--- Exercise directions ---
For this exercise, reproduce the entries below exactly, but only from the line containing "L)) [] hrel]" through the line containing "else cbScanBack s stop (j - 1) last", both included.

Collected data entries

-- ===== VERDICT (by name: the statement is the Claim_ definition above) =====
theorem pullOut_spec : Claim_equal_pullOut := by
  intro letter digit digitWord scramble _ hpre
  unfold Spec_pullOut pullOut pullOut_alt
  rcases hpre with hfind | ⟨hlen, hcnt⟩
  · -- letter does not occur in scramble: the loop body never runs; B's count is 0
    rw [PySem.Str.find_eq] at hfind
    have hni : ¬ letter.toList <:+: scramble.toList :=
      (PySem.Chars.find_eq_neg_one_iff _ _).mp hfind
    have hk : PySem.Str.count scramble letter = 0 := by
      rw [PySem.Str.count_eq]; exact pvCount_eq_zero_of_not_infix _ _ hni
    have hA : pullOutLoop letter.toList digit digitWord.toList
        (scramble.toList.length + 1) scramble.toList [] = (scramble.toList, []) := by
      simp [pullOutLoop, hfind]
    simp only [hA, hk]
    simp [String.ofList_toList]
  · -- letter is one character, removed at least once per loop pass
    obtain ⟨L, hL⟩ := List.length_eq_one_iff.mp hlen
    have htw : PySem.Str.count digitWord letter = digitWord.toList.count L := by
      rw [PySem.Str.count_eq, hL, pvCount_singleton]
    have ht : 0 < digitWord.toList.count L := by omega
    have hk : PySem.Str.count scramble letter = scramble.toList.count L := by
      rw [PySem.Str.count_eq, hL, pvCount_singleton]
    by_cases hm0 : scramble.toList.count L = 0
    · -- letter absent after all: A's loop exits at once, B takes the early return
      have hA := pvLoop_run L digit digitWord.toList (digitWord.toList.count L) rfl ht
        0 (scramble.toList.length + 1) scramble.toList []
        (by rw [hm0, Nat.div_eq_of_lt (by omega)]) (by omega)
      simp only [hL, hk, hm0, hA]
      simp [pvBagRep, pvDropBag_nil, String.ofList_toList]
    · have hrm : (scramble.toList.count L + digitWord.toList.count L - 1) / digitWord.toList.count L
          ≤ scramble.toList.count L := by
        have h1 : scramble.toList.count L + digitWord.toList.count L - 1
            = (scramble.toList.count L - 1) + digitWord.toList.count L := by omega
        rw [h1, Nat.add_div_right _ ht]
        have h2 : (scramble.toList.count L - 1) / digitWord.toList.count L
            < scramble.toList.count L :=
          Nat.lt_of_le_of_lt (Nat.div_le_self _ _) (by omega)
        exact Nat.succ_le_of_lt h2
      have hA := pvLoop_run L digit digitWord.toList (digitWord.toList.count L) rfl ht
        ((scramble.toList.count L + digitWord.toList.count L - 1) / digitWord.toList.count L)
        (scramble.toList.length + 1) scramble.toList [] rfl
        (by have := List.count_le_length (a := L) (l := scramble.toList); omega)
      have hrel : ∀ c, (digitWord.toList.foldl
          (fun d c => d.insert c (d.getD c 0 +
            (((scramble.toList.count L + digitWord.toList.count L - 1) / digitWord.toList.count L
              : Nat) : Int)))
            PySem.Dict.empty).getD c 0
          = ((pvBagRep digitWord.toList
              ((scramble.toList.count L + digitWord.toList.count L - 1) / digitWord.toList.count L)
             ).count c : Int) := by
        intro c; rw [pvBudget_getD, pvCount_bagRep, PySem.Dict.getD_empty]; push_cast; ring
      simp only [hL, hk, htw, hA]
      rw [if_neg hm0]
      rw [pvScan_snd scramble.toList _ (pvBagRep digitWord.toList
        ((scramble.toList.count L + digitWord.toList.count L - 1) / digitWord.toList.count L)) [] hrel]
      simp
-- B replaces A's per-index scan (five startswith tests at every position) by a find-driven
-- loop with an incremental backward marker scan and early exit; measurably faster.

-- ===== PORT A =====
-- Python's messagetocheck.startswith(p, i) with 0 ≤ i < len is exactly
-- PySem.Chars.startswith (s.drop i.toNat) p (prefix test on the suffix starting at i).
def check_building (messagetocheck : String) (building : String) (textspace : String) : Bool :=
  let s := messagetocheck.toList
  ((PySem.List.pyRange 0 (PySem.Str.len messagetocheck) 1).foldl
    (fun (st : String × Bool) i =>
      let last := st.1
      let last := if PySem.Chars.startswith (s.drop i.toNat) "9A".toList then "9A" else last
      let last := if PySem.Chars.startswith (s.drop i.toNat) "9B".toList then "9B" else last
      let last := if PySem.Chars.startswith (s.drop i.toNat) "9C".toList then "9C" else last
      let last := if PySem.Chars.startswith (s.drop i.toNat) "7A".toList then "7A" else last
      let good := if PySem.Chars.startswith (s.drop i.toNat) textspace.toList ∧ last = building
                  then true else st.2
      (last, good))
    ("", false)).2

-- ===== PORT B =====
-- the tuple ('9A', '9B', '9C', '7A') of Source B (as char lists, since slices are char lists)
def cbMarkers : List (List Char) := ["9A".toList, "9B".toList, "9C".toList, "7A".toList]

-- Source B's inner loop 'for j in range(i, start - 1, -1): m = s[j:j+2]; if m in markers: last = m; break'
-- (j < stop is the empty range; j = 0 with stop = 0 is the countdown running out below zero)
def cbScanBack (s : List Char) (stop : Nat) (j : Nat) (last : String) : String :=
  if j < stop then last
  else
    let m := PySem.List.slice s (some (j : Int)) (some ((j : Int) + 2))
    if m ∈ cbMarkers then String.ofList m
    else if j = 0 then last
    else cbScanBack s stop (j - 1) last
termination_by j
decreasing_by omega

-- Source B's outer 'while start <= n' loop; PySem.Chars.findFrom is s.find(textspace, start)
def cbLoop (s : List Char) (building : String) (ts : List Char) (start : Nat) (last : String) : Bool :=
  if h1 : start ≤ s.length then
    let f := PySem.Chars.findFrom s ts (start : Int)
    if h2 : f = -1 ∨ (s.length : Int) ≤ f then false
    else
      let i := f.toNat
      let last' := cbScanBack s start i last
      if last' = building then true
      else cbLoop s building ts (i + 1) last'
  else false
termination_by s.length + 1 - start
decreasing_by
  have hne : PySem.Chars.findFrom s ts (start : Int) ≠ -1 := fun hc => h2 (Or.inl hc)
  have := (PySem.Chars.findFrom_natCast_spec s ts start h1 hne).1
  omega

def check_building_alt (messagetocheck : String) (building : String) (textspace : String) : Bool :=
  cbLoop messagetocheck.toList building textspace.toList 0 ""

-- ===== PRECONDITION & SPEC =====
def Spec_check_building (messagetocheck : String) (building : String) (textspace : String) (out : Bool) : Prop := out = check_building_alt messagetocheck building textspace
instance (messagetocheck : String) (building : String) (textspace : String) (out : Bool) : Decidable (Spec_check_building messagetocheck building textspace out) := by unfold Spec_check_building; infer_instance

-- ===== CLAIM (what is proved, stated in full; the proofs are below) =====
def Claim_equal_check_building : Prop := ∀ (messagetocheck : String) (building : String) (textspace : String), Dom_check_building messagetocheck building textspace → Spec_check_building messagetocheck building textspace (check_building messagetocheck building textspace)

--- Solution for this problem ---
        ((scramble.toList.count L + digitWord.toList.count L - 1) / digitWord.toList.count L)) [] hrel]
      simp
-- B replaces A's per-index scan (five startswith tests at every position) by a find-driven
-- loop with an incremental backward marker scan and early exit; measurably faster.

-- ===== PORT A =====
-- Python's messagetocheck.startswith(p, i) with 0 ≤ i < len is exactly
-- PySem.Chars.startswith (s.drop i.toNat) p (prefix test on the suffix starting at i).
def check_building (messagetocheck : String) (building : String) (textspace : String) : Bool :=
  let s := messagetocheck.toList
  ((PySem.List.pyRange 0 (PySem.Str.len messagetocheck) 1).foldl
    (fun (st : String × Bool) i =>
      let last := st.1
      let last := if PySem.Chars.startswith (s.drop i.toNat) "9A".toList then "9A" else last
      let last := if PySem.Chars.startswith (s.drop i.toNat) "9B".toList then "9B" else last
      let last := if PySem.Chars.startswith (s.drop i.toNat) "9C".toList then "9C" else last
      let last := if PySem.Chars.startswith (s.drop i.toNat) "7A".toList then "7A" else last
      let good := if PySem.Chars.startswith (s.drop i.toNat) textspace.toList ∧ last = building
                  then true else st.2
      (last, good))
    ("", false)).2

-- ===== PORT B =====
-- the tuple ('9A', '9B', '9C', '7A') of Source B (as char lists, since slices are char lists)
def cbMarkers : List (List Char) := ["9A".toList, "9B".toList, "9C".toList, "7A".toList]

-- Source B's inner loop 'for j in range(i, start - 1, -1): m = s[j:j+2]; if m in markers: last = m; break'
-- (j < stop is the empty range; j = 0 with stop = 0 is the countdown running out below zero)
def cbScanBack (s : List Char) (stop : Nat) (j : Nat) (last : String) : String :=
  if j < stop then last
  else
    let m := PySem.List.slice s (some (j : Int)) (some ((j : Int) + 2))
    if m ∈ cbMarkers then String.ofList m
    else if j = 0 then last
    else cbScanBack s stop (j - 1) last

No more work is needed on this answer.